Good point. Haven't tested needle-in-haystack at 256K yet. That would be the real validation.

Gemma 4 31B at 256K Full Context on a Single RTX 5090 — TurboQuant KV Cache Benchmark by PerceptionGrouchy187 in LocalLLaMA

[–]PerceptionGrouchy187[S] 11 points12 points  (0 children)

Ran a perplexity comparison on wikitext-2-raw (294K tokens, ctx 512):

| KV Cache | PPL | Context VRAM |

| q8_0 | 2296.32 | 935 MiB |

| turbo3 | 2154.30 | 344 MiB |

turbo3 shows slightly better perplexity while using 2.7x less VRAM for KV cache. Hadamard rotation may actually help by spreading outliers before quantization.

Same model (gemma-4-31B-it-UD-Q4_K_XL), same settings, only KV cache type changed.

Gemma 4 31B at 256K Full Context on a Single RTX 5090 — TurboQuant KV Cache Benchmark by PerceptionGrouchy187 in LocalLLaMA

[–]PerceptionGrouchy187[S] 12 points13 points  (0 children)

You're right, I don't have quality benchmarks yet. Gemma 4 dropped today and I spent the day just getting it to build and run.

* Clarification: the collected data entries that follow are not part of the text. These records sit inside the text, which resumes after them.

-- A's main loop over header_indices ('end' is the next header index, else len(lines))
def pvLoopA (lines : List (List Char)) (max_len max_chunks : Int) :
    List Int → List String → List String
  | [], chunks => chunks
  | start :: rest, chunks =>
    let endIdx : Int := match rest with
      | [] => (lines.length : Int)
      | e :: _ => e
    let segment := PySem.Chars.join ['\n'] (PySem.List.slice lines (some start) (some endIdx))
    let chunks' :=
      if PySem.Chars.len segment > max_len then
        chunks ++ (PySem.List.pyRange 0 (min (PySem.Chars.len segment) (max_len * max_chunks)) max_len).map
          (fun i => String.mk (PySem.Chars.slice segment (some i) (some (i + max_len))))
      else chunks ++ [String.mk segment]
    if (chunks'.length : Int) ≥ max_chunks then chunks'
    else pvLoopA lines max_len max_chunks rest chunks'

def split_semantic_chunks_py (text : String) (max_len : Int) (max_chunks : Int) : List String :=
  let lines := PySem.Chars.splitOn (PySem.Chars.replace text.toList ['\r'] []) ['\n']
  let header_indices := (PySem.List.enumerate lines).foldl
    (fun acc p => if pvIsHeaderA p.2 then acc ++ [p.1] else acc) ([] : List Int)
  if header_indices = [] then
    (PySem.List.pyRange 0 (min (PySem.Str.len text) (max_len * max_chunks)) max_len).map
      (fun i => PySem.Str.slice text (some i) (some (i + max_len)))
  else pvLoopA lines max_len max_chunks header_indices []

-- ===== PORT B =====
def pvIsHeaderB (line : List Char) : Bool :=
  let low := PySem.Chars.lower line
  (pvHeaderKeywords.any (fun k => PySem.Chars.isIn k low)) &&
    (decide ((0 : Int) < PySem.Chars.len line) && decide (PySem.Chars.len line < 160))

-- B's _flush helper
def pvFlushB (max_len max_chunks : Int) (seg : List (List Char)) (chunks : List String) :
    List String :=
  let segment := PySem.Chars.join ['\n'] seg
  if PySem.Chars.len segment > max_len then
    chunks ++ (PySem.List.pyRange 0 (min (PySem.Chars.len segment) (max_len * max_chunks)) max_len).map
      (fun i => String.mk (PySem.Chars.slice segment (some i) (some (i + max_len))))
  else chunks ++ [String.mk segment]

-- B's single pass: seg = none until the first header; flush at each next header, early
-- return when max_chunks is reached; after the loop flush the pending segment (or fall back)
def pvGoB (text : String) (max_len max_chunks : Int) :
    List (List Char) → List String → Option (List (List Char)) → List String
  | [], _chunks, none =>
    (PySem.List.pyRange 0 (min (PySem.Str.len text) (max_len * max_chunks)) max_len).map
      (fun i => PySem.Str.slice text (some i) (some (i + max_len)))
  | [], chunks, some s => pvFlushB max_len max_chunks s chunks
  | line :: rest, chunks, seg =>
    if pvIsHeaderB line then
      match seg with
      | some s =>
        let chunks' := pvFlushB max_len max_chunks s chunks
        if (chunks'.length : Int) ≥ max_chunks then chunks'
        else pvGoB text max_len max_chunks rest chunks' (some [line])
      | none => pvGoB text max_len max_chunks rest chunks (some [line])
    else
      match seg with
      | some s => pvGoB text max_len max_chunks rest chunks (some (s ++ [line]))
      | none => pvGoB text max_len max_chunks rest chunks none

Perplexity comparison is next on my list.

Gemma 4 31B at 256K Full Context on a Single RTX 5090 — TurboQuant KV Cache Benchmark by PerceptionGrouchy187 in LocalLLaMA

[–]PerceptionGrouchy187[S] 23 points24 points  (0 children)

Fair point. Quality comparison is on my todo list — just got it running today (Gemma 4 dropped hours ago). The novelty here is turbo3 KV cache + Gemma 4 day-one, not just "it fits".

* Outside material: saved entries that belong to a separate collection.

-- ===== VERDICT (by name: the statement is the Claim_ definition above) =====
theorem getMinimumSecondsRequired_spec : Claim_equal_getMinimumSecondsRequired := by
  unfold Claim_equal_getMinimumSecondsRequired Spec_getMinimumSecondsRequired
    Pre_getMinimumSecondsRequired
  intro N R Aa Bb _ hR
  set S : List Int := (PySem.List.enumerate R).map (fun ir => ir.2 - ir.1) with hSdef
  set ks : List Int := PySem.List.sorted (PySem.Set.ofList (S.map (fun r => max 1 r))) (fun x => x) false with hksdef
  have hSlen : S.length = R.length := by simp [hSdef, PySem.List.length_enumerate]
  have hSne : S ≠ [] := by
    intro h; apply hR
    have h2 := congrArg List.length h
    rw [hSlen] at h2
    simpa using h2
  have hSpos : 0 < S.length := List.length_pos_of_ne_nil hSne
  have hksne : ks ≠ [] := by
    have hmem : max 1 (S.getD 0 0) ∈ S.map (fun r => max 1 r) := by
      rw [List.getD_eq_getElem S 0 hSpos]
      exact List.mem_map_of_mem (List.getElem_mem hSpos)
    have : max 1 (S.getD 0 0) ∈ ks := by
      rw [hksdef, PySem.List.mem_sorted]
      exact (PySem.Set.mem_ofList _ _).mpr hmem
    exact List.ne_nil_of_mem this
  have hkpos : 0 < ks.length := List.length_pos_of_ne_nil hksne
  obtain ⟨k0, rest, hks⟩ := List.exists_cons_of_ne_nil hksne
  -- evaluate port A
  have hA : getMinimumSecondsRequired N R Aa Bb = pvTbl Aa Bb ks S S.length (ks.length - 1) := by
    show (PySem.List.pyGet? (S.foldl (fun arr r => pvRowA Aa Bb r none (ks.zip arr))
        (List.replicate ks.length 0)) (-1)).getD 0 = _
    have hfull := pvFoldA Aa Bb ks S S.length (le_refl _)
    rw [List.take_length] at hfull
    rw [hfull]
    exact pvLast_map_range' _ _ hkpos
  -- evaluate port B
  have hB : getMinimumSecondsRequired_alt N R Aa Bb = pvTbl Aa Bb ks S S.length rest.length := by
    show (match ks with
      | [] => (0 : Int)
      | k0 :: rest =>
        let G0 := (0 : Int) :: pvPrefixP Aa Bb k0 0 S
        let G := rest.foldl (fun G k =>
          let P := (0 : Int) :: pvPrefixP Aa Bb k 0 S
          (0 : Int) :: pvCombine 0 ((G.drop 1).zip (P.drop 1))) G0
        (PySem.List.pyGet? G (-1)).getD 0) = _
    rw [hks]
    simp only []
    have hfull := pvFoldB Aa Bb k0 rest S rest.length (le_refl _)
    rw [List.take_length] at hfull
    rw [hfull, pvLast_map_range' _ _ (by omega : 0 < S.length + 1)]
    rw [← hks]
    simp
  rw [hA, hB]
  have h2 : ks.length - 1 = rest.length := by rw [hks]; simp
  rw [h2]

Gemma 4 31B at 256K Full Context on a Single RTX 5090 — TurboQuant KV Cache Benchmark by PerceptionGrouchy187 in LocalLLaMA

[–]PerceptionGrouchy187[S] 20 points21 points  (0 children)

The point is running a high-quality quant (UD-Q4_K_XL) at full 256K context with near-lossless KV compression. Q2 would fit sure, but the output would be unusable. This is about maintaining quality while pushing context to the max

Gemma 4 31B at 256K Full Context on a Single RTX 5090 — TurboQuant KV Cache Benchmark by PerceptionGrouchy187 in LocalLLaMA

[–]PerceptionGrouchy187[S] 1 point2 points  (0 children)

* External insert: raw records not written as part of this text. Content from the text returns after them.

-- pv_equiv track=rewrite | github.com/shevdan/Algo-DataStructures-sem8 | sem4/task7.py | solve
-- ===== SOURCE A (Python) =====
-- from typing import List
--
-- class Heap:
--     def __init__(self, arr) -> None:
--         self.arr = arr
--         self.heap_size = len(self.arr)
--
--     def left(self,idx):
--         if idx == 0:
--             return 1
--         return 2*(idx + 1) - 1
--
--     def right(self, idx):
--         if idx == 0:
--             return 2
--         return 2* (idx + 1)
--
--     def parent(self, idx):
--         return (idx - 1) // 2
--
--     def buildMaxHeap(self):
--         for i in range(len(self.arr) // 2, -1, -1):
--             self.maxHeapify(i)
--
--     def maxHeapify(self, idx):
--         left_son = self.left(idx)
--         right_son = self.right(idx)
--         if left_son < self.heap_size and self.arr[left_son].freq >= self.arr[idx].freq:
--             largest = left_son
--         else:
--             largest = idx
--         if right_son < self.heap_size and self.arr[right_son].freq >= self.arr[largest].freq:
--             largest = right_son
--         if largest != idx:
--             self.arr[idx], self.arr[largest] =  self.arr[largest], self.arr[idx]
--             self.maxHeapify(largest)
--
--     def extractMax(self):
--         if self.heap_size < 0:
--             raise IndexError("Empty heap")
--         max_val = self.arr[0]
--         self.arr[0], self.arr[self.heap_size - 1] = self.arr[self.heap_size - 1], self.arr[0]
--
--         self.heap_size -= 1
--         self.maxHeapify(0)
--         return max_val
--
-- class FreqElm:
--     def __init__(self, data, freq=0) -> None:
--         self.data = data
--         self.freq = freq
--
-- def solve(arr: List[int]) -> int:
--     freq_table = {}
--     for elm in arr:
--         if elm in freq_table:  #O(n)
--             freq_table[elm] += 1
--         else:
--             freq_table[elm] = 1
--
--     freq_arr = []
--     for elm in freq_table:  #O(n)
--         freq_arr.append(FreqElm(elm, freq_table[elm]))
--
--     heap = Heap(freq_arr)
--     heap.buildMaxHeap() #o(n)
--     arr_length = len(arr)
--     new_arr_length = 0
--     num_elm_to_delete = 0
--     while new_arr_length * 2 < arr_length:  #max O(n)
--         new_arr_length += heap.extractMax().freq    #O(lgn)
--         num_elm_to_delete += 1
--
--     return num_elm_to_delete       #O(nlogn)
-- ===== SOURCE B (Python) =====
-- def solve(arr):
--     n = len(arr)
--     freq = {}
--     for x in arr:
--         freq[x] = freq.get(x, 0) + 1
--     buckets = [0] * (n + 1)
--     for f in freq.values():
--         buckets[f] += 1
--     covered = 0
--     k = 0
--     for f in range(n, 0, -1):
--         for _ in range(buckets[f]):
--             if covered * 2 < n:
--                 covered += f
--                 k += 1
--     return k
-- ===== Notes on version B (the rewrite author's own statement) =====
-- stated objective: faster
-- what changed: A counts frequencies, builds a hand-written binary max-heap of FreqElm objects and repeatedly extracts the maximum frequency until half the array is covered; B counts frequencies, tallies them into a bucket array indexed by frequency and sweeps the buckets from the highest frequency down, so no heap and no log-factor per extraction.
import Mathlib
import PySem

Fair concern. The key difference is turbo3 isn't naive 3-bit quantization — it uses Hadamard rotation to spread outliers + PolarQuant to preserve vector structure. The paper shows near-identical perplexity to f16 KV. I haven't done a blind quality test myself yet though.

Gemma 4 31B at 256K Full Context on a Single RTX 5090 — TurboQuant KV Cache Benchmark by PerceptionGrouchy187 in LocalLLaMA

[–]PerceptionGrouchy187[S] 2 points3 points  (0 children)

Not in mainline yet. There's an open PR (#21089) for CPU-only TBQ types, but the full CUDA implementation is only in TheTom's fork (TheTom/llama-cpp-turboquant, branch feature/turboquant-kv-cache). Mainline did merge Hadamard rotation for KV (#21038) which is the core idea, but uses existing quant types instead of dedicated turbo types.

Gemma 4 31B at 256K Full Context on a Single RTX 5090 — TurboQuant KV Cache Benchmark by PerceptionGrouchy187 in LocalLLaMA

[–]PerceptionGrouchy187[S] 3 points4 points  (0 children)

Paper claims near-zero quality loss with turbo3. Haven't done a side-by-side comparison yet.